What you will do ->
Give back exactly the lines of the entries below from the line with "card) := by" to the line with "exact pv_insert_mk_map_fresh _", inclusive, and only those.

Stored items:
•••
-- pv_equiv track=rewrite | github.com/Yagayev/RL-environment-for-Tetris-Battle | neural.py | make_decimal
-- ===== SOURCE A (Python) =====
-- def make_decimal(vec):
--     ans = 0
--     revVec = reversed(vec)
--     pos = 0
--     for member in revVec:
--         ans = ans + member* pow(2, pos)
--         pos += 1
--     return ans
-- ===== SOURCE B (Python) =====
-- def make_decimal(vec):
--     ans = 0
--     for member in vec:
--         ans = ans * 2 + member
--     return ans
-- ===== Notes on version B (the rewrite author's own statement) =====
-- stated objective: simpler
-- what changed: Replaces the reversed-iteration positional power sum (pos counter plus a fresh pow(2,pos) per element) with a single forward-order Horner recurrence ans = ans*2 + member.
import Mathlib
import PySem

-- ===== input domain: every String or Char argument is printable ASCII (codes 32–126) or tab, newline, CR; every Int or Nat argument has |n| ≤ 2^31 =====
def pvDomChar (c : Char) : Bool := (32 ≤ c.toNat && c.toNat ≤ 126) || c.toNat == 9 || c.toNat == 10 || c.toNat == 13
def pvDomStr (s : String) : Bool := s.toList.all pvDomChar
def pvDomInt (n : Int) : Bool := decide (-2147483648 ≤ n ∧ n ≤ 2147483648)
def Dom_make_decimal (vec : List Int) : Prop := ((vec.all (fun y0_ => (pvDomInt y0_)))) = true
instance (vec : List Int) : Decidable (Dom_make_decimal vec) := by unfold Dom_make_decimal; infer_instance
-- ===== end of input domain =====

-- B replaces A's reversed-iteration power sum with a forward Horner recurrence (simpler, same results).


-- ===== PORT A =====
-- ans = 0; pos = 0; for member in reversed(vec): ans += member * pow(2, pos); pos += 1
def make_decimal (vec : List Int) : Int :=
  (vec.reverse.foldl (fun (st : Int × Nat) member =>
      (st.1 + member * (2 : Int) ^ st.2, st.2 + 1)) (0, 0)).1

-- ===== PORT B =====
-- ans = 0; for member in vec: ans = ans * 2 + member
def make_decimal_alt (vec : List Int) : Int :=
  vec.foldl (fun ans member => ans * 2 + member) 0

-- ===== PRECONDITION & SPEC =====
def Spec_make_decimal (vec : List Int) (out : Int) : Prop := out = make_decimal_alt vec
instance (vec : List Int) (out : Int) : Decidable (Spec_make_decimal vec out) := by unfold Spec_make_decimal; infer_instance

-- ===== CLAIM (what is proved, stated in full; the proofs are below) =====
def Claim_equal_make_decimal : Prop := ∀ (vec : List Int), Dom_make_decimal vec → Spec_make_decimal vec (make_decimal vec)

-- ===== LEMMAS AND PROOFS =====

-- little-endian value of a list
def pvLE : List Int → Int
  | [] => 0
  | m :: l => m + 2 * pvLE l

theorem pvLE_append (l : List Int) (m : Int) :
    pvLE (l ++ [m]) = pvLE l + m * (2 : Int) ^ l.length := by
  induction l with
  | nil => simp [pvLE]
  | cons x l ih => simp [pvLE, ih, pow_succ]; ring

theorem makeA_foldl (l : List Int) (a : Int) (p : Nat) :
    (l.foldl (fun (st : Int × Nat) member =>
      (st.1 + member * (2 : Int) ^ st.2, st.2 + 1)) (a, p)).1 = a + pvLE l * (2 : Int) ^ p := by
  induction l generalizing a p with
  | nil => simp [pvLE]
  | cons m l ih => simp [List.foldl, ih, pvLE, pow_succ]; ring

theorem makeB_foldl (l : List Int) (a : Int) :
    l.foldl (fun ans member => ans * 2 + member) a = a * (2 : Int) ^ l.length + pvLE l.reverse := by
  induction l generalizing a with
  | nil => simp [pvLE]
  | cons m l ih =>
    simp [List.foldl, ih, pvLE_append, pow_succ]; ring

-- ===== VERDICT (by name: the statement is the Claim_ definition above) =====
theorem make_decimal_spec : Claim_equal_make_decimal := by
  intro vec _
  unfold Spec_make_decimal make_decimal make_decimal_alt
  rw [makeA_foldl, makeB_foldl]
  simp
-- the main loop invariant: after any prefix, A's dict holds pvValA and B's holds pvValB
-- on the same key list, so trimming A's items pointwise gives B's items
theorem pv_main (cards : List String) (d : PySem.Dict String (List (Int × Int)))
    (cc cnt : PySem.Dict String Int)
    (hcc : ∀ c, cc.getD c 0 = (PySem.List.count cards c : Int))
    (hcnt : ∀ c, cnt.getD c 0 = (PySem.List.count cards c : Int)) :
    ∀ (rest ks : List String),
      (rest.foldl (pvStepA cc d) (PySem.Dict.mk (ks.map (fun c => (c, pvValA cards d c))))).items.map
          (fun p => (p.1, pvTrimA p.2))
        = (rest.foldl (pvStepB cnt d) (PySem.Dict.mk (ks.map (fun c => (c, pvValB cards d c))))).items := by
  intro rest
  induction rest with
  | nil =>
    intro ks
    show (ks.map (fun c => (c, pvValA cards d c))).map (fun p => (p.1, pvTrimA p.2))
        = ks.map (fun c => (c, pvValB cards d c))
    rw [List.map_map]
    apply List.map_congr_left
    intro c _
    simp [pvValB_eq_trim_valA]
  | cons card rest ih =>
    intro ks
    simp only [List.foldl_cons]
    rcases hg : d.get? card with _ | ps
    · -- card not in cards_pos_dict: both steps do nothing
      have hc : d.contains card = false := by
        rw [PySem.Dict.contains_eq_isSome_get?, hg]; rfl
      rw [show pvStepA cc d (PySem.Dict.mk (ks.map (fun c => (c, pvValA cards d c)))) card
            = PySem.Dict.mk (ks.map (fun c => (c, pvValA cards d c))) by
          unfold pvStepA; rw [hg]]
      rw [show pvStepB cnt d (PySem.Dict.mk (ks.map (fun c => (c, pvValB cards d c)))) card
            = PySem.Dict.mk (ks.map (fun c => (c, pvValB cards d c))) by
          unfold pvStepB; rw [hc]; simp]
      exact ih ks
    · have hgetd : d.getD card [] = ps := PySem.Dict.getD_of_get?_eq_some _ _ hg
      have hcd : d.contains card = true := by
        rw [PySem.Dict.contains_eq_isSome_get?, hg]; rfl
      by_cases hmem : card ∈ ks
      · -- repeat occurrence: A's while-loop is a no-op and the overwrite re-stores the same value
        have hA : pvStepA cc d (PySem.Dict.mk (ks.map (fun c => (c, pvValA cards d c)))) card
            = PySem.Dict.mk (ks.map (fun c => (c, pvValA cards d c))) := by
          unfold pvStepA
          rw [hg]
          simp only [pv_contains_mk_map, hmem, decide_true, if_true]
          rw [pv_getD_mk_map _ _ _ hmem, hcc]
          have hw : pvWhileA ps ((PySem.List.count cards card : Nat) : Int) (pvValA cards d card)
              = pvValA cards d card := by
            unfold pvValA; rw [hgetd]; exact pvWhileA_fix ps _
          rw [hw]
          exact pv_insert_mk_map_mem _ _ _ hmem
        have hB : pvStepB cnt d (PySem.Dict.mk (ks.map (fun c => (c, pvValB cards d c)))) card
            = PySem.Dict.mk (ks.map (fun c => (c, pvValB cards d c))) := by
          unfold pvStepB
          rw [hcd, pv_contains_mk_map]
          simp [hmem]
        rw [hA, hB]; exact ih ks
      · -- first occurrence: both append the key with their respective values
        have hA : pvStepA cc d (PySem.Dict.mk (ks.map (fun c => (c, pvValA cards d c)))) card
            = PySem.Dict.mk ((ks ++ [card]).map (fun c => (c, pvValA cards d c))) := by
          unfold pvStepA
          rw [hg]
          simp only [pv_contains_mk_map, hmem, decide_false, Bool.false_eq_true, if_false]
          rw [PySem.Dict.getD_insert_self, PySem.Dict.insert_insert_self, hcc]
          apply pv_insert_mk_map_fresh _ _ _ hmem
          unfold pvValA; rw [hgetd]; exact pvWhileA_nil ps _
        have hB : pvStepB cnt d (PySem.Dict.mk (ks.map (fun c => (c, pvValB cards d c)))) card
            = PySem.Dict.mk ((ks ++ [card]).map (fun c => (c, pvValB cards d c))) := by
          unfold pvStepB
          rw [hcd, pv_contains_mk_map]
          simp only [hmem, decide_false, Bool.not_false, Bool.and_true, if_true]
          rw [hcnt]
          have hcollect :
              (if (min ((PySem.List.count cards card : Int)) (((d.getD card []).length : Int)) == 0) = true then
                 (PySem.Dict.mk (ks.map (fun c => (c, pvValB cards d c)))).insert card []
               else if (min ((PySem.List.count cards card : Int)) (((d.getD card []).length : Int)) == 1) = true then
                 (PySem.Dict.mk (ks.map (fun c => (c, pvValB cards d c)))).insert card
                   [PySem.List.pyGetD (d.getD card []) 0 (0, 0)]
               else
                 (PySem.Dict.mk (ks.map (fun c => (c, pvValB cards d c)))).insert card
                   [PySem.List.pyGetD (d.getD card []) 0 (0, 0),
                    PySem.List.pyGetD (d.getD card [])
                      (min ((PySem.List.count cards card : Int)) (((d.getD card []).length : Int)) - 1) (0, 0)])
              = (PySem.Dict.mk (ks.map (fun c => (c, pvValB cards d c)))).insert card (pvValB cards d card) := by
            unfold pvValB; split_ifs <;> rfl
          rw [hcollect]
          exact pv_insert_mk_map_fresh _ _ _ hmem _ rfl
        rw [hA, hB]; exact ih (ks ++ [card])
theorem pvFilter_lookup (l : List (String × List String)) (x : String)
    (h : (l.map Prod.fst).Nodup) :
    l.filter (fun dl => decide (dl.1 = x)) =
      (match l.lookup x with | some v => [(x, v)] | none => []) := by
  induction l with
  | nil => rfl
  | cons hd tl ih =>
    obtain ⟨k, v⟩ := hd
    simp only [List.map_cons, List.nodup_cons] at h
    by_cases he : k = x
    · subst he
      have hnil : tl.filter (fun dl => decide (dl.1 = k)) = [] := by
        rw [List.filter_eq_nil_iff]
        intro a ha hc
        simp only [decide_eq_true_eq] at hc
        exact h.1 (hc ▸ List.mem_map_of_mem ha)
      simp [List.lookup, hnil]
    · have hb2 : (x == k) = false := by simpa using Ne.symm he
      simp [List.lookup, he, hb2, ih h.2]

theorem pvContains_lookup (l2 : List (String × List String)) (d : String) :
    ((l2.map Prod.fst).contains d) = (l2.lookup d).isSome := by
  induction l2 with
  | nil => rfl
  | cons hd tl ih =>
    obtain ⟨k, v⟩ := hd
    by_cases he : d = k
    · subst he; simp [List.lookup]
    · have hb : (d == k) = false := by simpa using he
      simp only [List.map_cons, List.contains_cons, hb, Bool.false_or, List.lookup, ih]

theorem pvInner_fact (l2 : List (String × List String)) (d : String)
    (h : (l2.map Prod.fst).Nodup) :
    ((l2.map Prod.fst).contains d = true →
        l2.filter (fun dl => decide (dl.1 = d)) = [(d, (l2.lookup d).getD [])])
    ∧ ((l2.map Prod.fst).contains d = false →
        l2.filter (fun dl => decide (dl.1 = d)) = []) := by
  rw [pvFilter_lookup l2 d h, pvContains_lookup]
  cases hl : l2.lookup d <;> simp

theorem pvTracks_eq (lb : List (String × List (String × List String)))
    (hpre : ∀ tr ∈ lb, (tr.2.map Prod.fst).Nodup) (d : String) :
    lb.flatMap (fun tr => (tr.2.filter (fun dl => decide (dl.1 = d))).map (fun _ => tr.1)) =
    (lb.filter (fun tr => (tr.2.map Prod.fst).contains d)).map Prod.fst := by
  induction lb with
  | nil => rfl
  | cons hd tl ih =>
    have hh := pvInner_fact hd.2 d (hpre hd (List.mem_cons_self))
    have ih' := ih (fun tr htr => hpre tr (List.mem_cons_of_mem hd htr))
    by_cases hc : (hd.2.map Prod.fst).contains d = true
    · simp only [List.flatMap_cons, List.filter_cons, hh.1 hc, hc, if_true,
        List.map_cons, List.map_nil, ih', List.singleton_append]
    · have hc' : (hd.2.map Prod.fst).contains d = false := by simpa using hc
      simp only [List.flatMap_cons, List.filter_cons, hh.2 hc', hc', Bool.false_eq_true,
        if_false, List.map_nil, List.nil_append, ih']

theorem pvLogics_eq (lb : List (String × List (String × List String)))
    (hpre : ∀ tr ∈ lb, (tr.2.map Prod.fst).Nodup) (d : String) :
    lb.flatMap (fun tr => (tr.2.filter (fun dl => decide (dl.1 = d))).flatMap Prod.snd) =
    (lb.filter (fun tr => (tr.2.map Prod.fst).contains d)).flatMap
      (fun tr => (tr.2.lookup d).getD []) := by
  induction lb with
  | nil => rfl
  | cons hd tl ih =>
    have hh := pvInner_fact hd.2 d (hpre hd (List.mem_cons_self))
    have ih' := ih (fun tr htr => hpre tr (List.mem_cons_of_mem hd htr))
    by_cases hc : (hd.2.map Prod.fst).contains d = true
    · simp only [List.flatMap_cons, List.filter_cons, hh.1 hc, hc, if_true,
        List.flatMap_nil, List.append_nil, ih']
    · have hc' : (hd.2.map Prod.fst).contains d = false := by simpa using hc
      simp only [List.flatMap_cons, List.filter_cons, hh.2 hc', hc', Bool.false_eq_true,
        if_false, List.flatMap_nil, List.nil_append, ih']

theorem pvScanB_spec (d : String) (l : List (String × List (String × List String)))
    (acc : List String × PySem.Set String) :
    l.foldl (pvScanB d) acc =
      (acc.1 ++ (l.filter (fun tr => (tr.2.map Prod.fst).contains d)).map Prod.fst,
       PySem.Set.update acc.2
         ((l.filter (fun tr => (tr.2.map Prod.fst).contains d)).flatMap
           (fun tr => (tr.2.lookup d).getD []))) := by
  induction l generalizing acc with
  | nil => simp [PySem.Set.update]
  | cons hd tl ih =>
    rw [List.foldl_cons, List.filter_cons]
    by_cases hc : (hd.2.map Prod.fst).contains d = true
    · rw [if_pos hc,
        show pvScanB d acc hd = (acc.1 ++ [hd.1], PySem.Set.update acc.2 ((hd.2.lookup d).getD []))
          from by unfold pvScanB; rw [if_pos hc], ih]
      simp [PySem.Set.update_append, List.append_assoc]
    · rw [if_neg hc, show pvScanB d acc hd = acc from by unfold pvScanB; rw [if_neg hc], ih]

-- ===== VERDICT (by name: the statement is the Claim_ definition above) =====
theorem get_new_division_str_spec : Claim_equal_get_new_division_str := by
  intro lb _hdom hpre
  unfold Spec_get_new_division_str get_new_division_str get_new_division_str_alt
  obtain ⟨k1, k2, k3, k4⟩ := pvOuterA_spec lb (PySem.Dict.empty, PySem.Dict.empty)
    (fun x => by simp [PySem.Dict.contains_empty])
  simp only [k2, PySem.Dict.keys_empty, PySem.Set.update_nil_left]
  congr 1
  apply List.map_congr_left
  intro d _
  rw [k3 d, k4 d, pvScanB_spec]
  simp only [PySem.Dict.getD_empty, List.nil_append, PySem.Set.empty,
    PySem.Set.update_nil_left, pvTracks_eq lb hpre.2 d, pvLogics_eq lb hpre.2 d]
•••
Solution to this task ->
              = (PySem.Dict.mk (ks.map (fun c => (c, pvValB cards d c)))).insert card (pvValB cards d card) := by
            unfold pvValB; split_ifs <;> rfl
          rw [hcollect]
          exact pv_insert_mk_map_fresh _ _ _ hmem _ rfl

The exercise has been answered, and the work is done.